Free (and rebuild) the tweets! Export TwapperKeeper archives using Google Refine

Martin Hawksey

12 years ago

Last month I posted Free the tweets! Export TwapperKeeper archives using Google Spreadsheet, which was a response to the announcement that TwapperKeeper would be removing public access to archives on the 6th January. This solution was limited to archives smaller than 15,000 tweets (although minor tweaking could probably get more). Since then Tony Hirst has come up with a couple of other solutions:

One of the limits these solutions have is they only collect the data stored on TwapperKeeper missing lots of other juicy data like in_reply_to, location, retweet_count (here’s what a tweet used to look like, now there is more data). Whilst this data is probably of little interest to most people for people like me it opens the opportunity to do other interesting stuff. So here’s a way you can make a copy of a Twapper Keeper archive and rebuild the data using Google Refine.

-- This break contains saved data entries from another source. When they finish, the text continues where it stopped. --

-- pv_equiv track=rewrite | github.com/869277160/MyLeetCode | 306.累加数.py | check_rest
-- ===== SOURCE A (Python) =====
-- def check_rest(num, now_num, output):
--
--     current_idx = 0
--     last_num_1 = now_num
--     last_num_2 = output
--     new_output = last_num_1 + last_num_2
--     while current_idx < len(num):
--         new_output = last_num_1 + last_num_2
--         if str(new_output) != num[current_idx : current_idx + len(str(new_output))]:
--             return False
--         current_idx = current_idx + len(str(new_output))
--         last_num_1 = last_num_2
--         last_num_2 = new_output
--     return True
-- ===== SOURCE B (Python) =====
-- def check_rest(num, now_num, output):
--     buf = ""
--     last1, last2 = now_num, output
--     while len(buf) < len(num):
--         t = last1 + last2
--         buf += str(t)
--         last1, last2 = last2, t
--     return buf == num
-- ===== Notes on version B (the rewrite author's own statement) =====
-- stated objective: simpler
-- what changed: Instead of walking an index through num and comparing each new term against a slice with an early return, B generates the expected digit string into a buffer until it is at least as long as num and does a single final string equality check, eliminating all slicing and per-term comparisons.
import Mathlib
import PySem

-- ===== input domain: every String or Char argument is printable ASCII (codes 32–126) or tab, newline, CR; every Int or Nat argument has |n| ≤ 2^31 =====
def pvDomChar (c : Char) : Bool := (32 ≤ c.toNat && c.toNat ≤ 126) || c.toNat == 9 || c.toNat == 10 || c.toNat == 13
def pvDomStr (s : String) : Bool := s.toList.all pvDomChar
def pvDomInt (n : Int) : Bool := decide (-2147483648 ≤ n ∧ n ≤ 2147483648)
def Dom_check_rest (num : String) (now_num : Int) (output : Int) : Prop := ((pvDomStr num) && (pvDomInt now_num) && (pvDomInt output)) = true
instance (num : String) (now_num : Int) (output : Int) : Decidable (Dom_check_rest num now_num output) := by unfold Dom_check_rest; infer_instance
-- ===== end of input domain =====

-- B generates the expected digit string into a buffer and does one final equality check,
-- instead of A's per-term slice comparison with early return; same complexity (objective: simpler).

-- str(n) is never empty — used by both loops for termination.
theorem pvToChars_len_pos (n : Int) : 0 < (PySem.Int.toChars n).length := by
  unfold PySem.Int.toChars
  split
  · simp
  · exact Nat.length_toDigits_pos

-- ===== PORT A =====
-- while current_idx < len(num): compare str(new_output) with the slice, advance or return False
def checkA_loop (numL : List Char) (idx : Nat) (l1 l2 : Int) : Bool :=
  if idx < numL.length then
    let t := l1 + l2
    let s := PySem.Int.toChars t
    if s ≠ PySem.List.slice numL (some (idx : Int)) (some ((idx : Int) + (s.length : Int))) then
      false
    else
      checkA_loop numL (idx + s.length) l2 t
  else
    true
termination_by numL.length - idx
decreasing_by
  have := pvToChars_len_pos (l1 + l2)
  omega

def check_rest (num : String) (now_num : Int) (output : Int) : Bool :=
  checkA_loop num.toList 0 now_num output

-- ===== PORT B =====
-- while len(buf) < len(num): buf += str(last1 + last2); finally buf == num
def checkB_loop (numL : List Char) (buf : List Char) (l1 l2 : Int) : List Char :=
  if buf.length < numL.length then
    checkB_loop numL (buf ++ PySem.Int.toChars (l1 + l2)) l2 (l1 + l2)
  else
    buf
termination_by numL.length - buf.length
decreasing_by
  have := pvToChars_len_pos (l1 + l2)
  simp only [List.length_append]
  omega

def check_rest_alt (num : String) (now_num : Int) (output : Int) : Bool :=
  decide (checkB_loop num.toList [] now_num output = num.toList)

-- ===== PRECONDITION & SPEC =====
def Spec_check_rest (num : String) (now_num : Int) (output : Int) (out : Bool) : Prop := out = check_rest_alt num now_num output
instance (num : String) (now_num : Int) (output : Int) (out : Bool) : Decidable (Spec_check_rest num now_num output out) := by unfold Spec_check_rest; infer_instance

-- ===== CLAIM (what is proved, stated in full; the proofs are below) =====
def Claim_equal_check_rest : Prop := ∀ (num : String) (now_num : Int) (output : Int), Dom_check_rest num now_num output → Spec_check_rest num now_num output (check_rest num now_num output)

-- ===== LEMMAS AND PROOFS =====

-- B's loop only appends to the buffer.
theorem checkB_loop_prefix (numL buf : List Char) (l1 l2 : Int) :
    ∃ t, checkB_loop numL buf l1 l2 = buf ++ t := by
  induction buf, l1, l2 using checkB_loop.induct (numL := numL) with
  | case1 buf l1 l2 h ih =>
    obtain ⟨t, ht⟩ := ih
    rw [checkB_loop, if_pos h, ht]
    exact ⟨PySem.Int.toChars (l1 + l2) ++ t, by simp⟩
  | case2 buf l1 l2 h =>
    rw [checkB_loop, if_neg h]
    exact ⟨[], by simp⟩

-- Main invariant: when the buffer is the already-matched prefix of numL,
-- A's loop answers exactly whether B's generated string equals numL.
theorem loop_eq (numL : List Char) :
    ∀ (k : Nat) (buf : List Char) (l1 l2 : Int),
      numL.length - buf.length ≤ k →
      buf = numL.take buf.length →
      checkA_loop numL buf.length l1 l2 = decide (checkB_loop numL buf l1 l2 = numL) := by
  intro k
  induction k with
  | zero =>
    intro buf l1 l2 hk hpre
    have hge : numL.length ≤ buf.length := by omega
    rw [checkA_loop, if_neg (by omega), checkB_loop, if_neg (by omega)]
    have : buf = numL := by
      rw [hpre, List.take_of_length_le hge]
    simp [this]
  | succ k ih =>
    intro buf l1 l2 hk hpre
    by_cases h : buf.length < numL.length
    · rw [checkA_loop, if_pos h, checkB_loop, if_pos h]
      simp only []
      set s := PySem.Int.toChars (l1 + l2) with hs
      have hslice : PySem.List.slice numL (some ((buf.length : Nat) : Int))
          (some (((buf.length : Nat) : Int) + ((s.length : Nat) : Int))) =
          (numL.drop buf.length).take s.length :=
        PySem.List.slice_natCast_add numL buf.length s.length
      by_cases hm : s = (numL.drop buf.length).take s.length
      · -- matched chunk: recurse on both sides
        rw [hslice, if_neg (by simpa using hm)]
        have hlen : s.length ≤ numL.length - buf.length := by
          have := congrArg List.length hm
          simp at this
          omega
        have hbuf' : buf ++ s = numL.take (buf ++ s).length := by
          simp only [List.length_append]
          rw [List.take_add, ← hpre, ← hm]
        have := ih (buf ++ s) l2 (l1 + l2)
          (by
            have hsl : 0 < s.length := by rw [hs]; exact pvToChars_len_pos _
            simp only [List.length_append]; omega) hbuf'
        simpa [List.length_append] using this
      · -- mismatched chunk: A returns False; B's final buffer cannot equal numL
        rw [hslice, if_pos (by simpa using hm)]
        obtain ⟨t, ht⟩ := checkB_loop_prefix numL (buf ++ s) l2 (l1 + l2)
        have hne : buf ++ s ++ t ≠ numL := by
          intro heq
          apply hm
          have hdrop : numL.drop buf.length = s ++ t := by
            have : (buf ++ (s ++ t)).drop buf.length = s ++ t := by
              simp
            rw [← this]
            congr 1
            rw [← heq]
            simp [List.append_assoc]
          rw [hdrop, List.take_left' rfl]
        rw [ht]
        have hne' : ¬ buf ++ (s ++ t) = numL := by rw [← List.append_assoc]; exact hne
        simp [hne']
    · rw [checkA_loop, if_neg h, checkB_loop, if_neg h]
      have : buf = numL := by
        rw [hpre, List.take_of_length_le (by omega)]
      simp [this]

-- ===== VERDICT (by name: the statement is the Claim_ definition above) =====
theorem check_rest_spec : Claim_equal_check_rest := by
  intro num now_num output _
  unfold Spec_check_rest check_rest check_rest_alt
  have := loop_eq num.toList num.toList.length [] now_num output (by simp) (by simp)
  simpa using this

You’re going to need a copy of Google Refine and install/run it
Visit the Twapper Keeper page of the archive you want. On the page copy the RSS Permalink into the URL box in Google Refine adding &l=50000 to the end e.g. the ukoer archive is http://twapperkeeper.com/rss.php?type=hashtag&name=ukoer&l=50000 and click Next.
In the preview window that appears switch ‘Parse data as’ to XML files. Scroll the top pane down to hover over the ‘item’ tag and click
You should now have a preview with the data split in columns. Enter a Project name and click ‘Create Project’
From the ‘item – title’ column dropdown select Edit column > Add column based on this column…
In the dialog that opens enter a New column name ‘id_str’ and the Expression smartSplit(value," ")[-1] (this splits the cell and returns the last group of text)
From the new id_str column dropdown select Edit column > Add column by fetching URLs… and enter a name ‘meta’, change throttle delay to 500 and enter the expression "https://api.twitter.com/1/statuses/show.json?id="+value+"&include_entities=true" (that’s with quotes), then click OK. [What we’ve done is extract a tweet id and then asked refine to fetch details about it from the Twitter API]
Wait a bit (it took about 4 hours to get data from 8,000 tweets)

Once you have the raw data you can use Refine to make new columns using the expression parseJson(value) then navigate the object namespace. You might find it useful to paste a cell value into http://jsonviewer.stack.hu/ to see the structure. So to make a column which extracts the tweets full name you’d use parseJson(value).user.name

So don’t delay ‘free the tweets’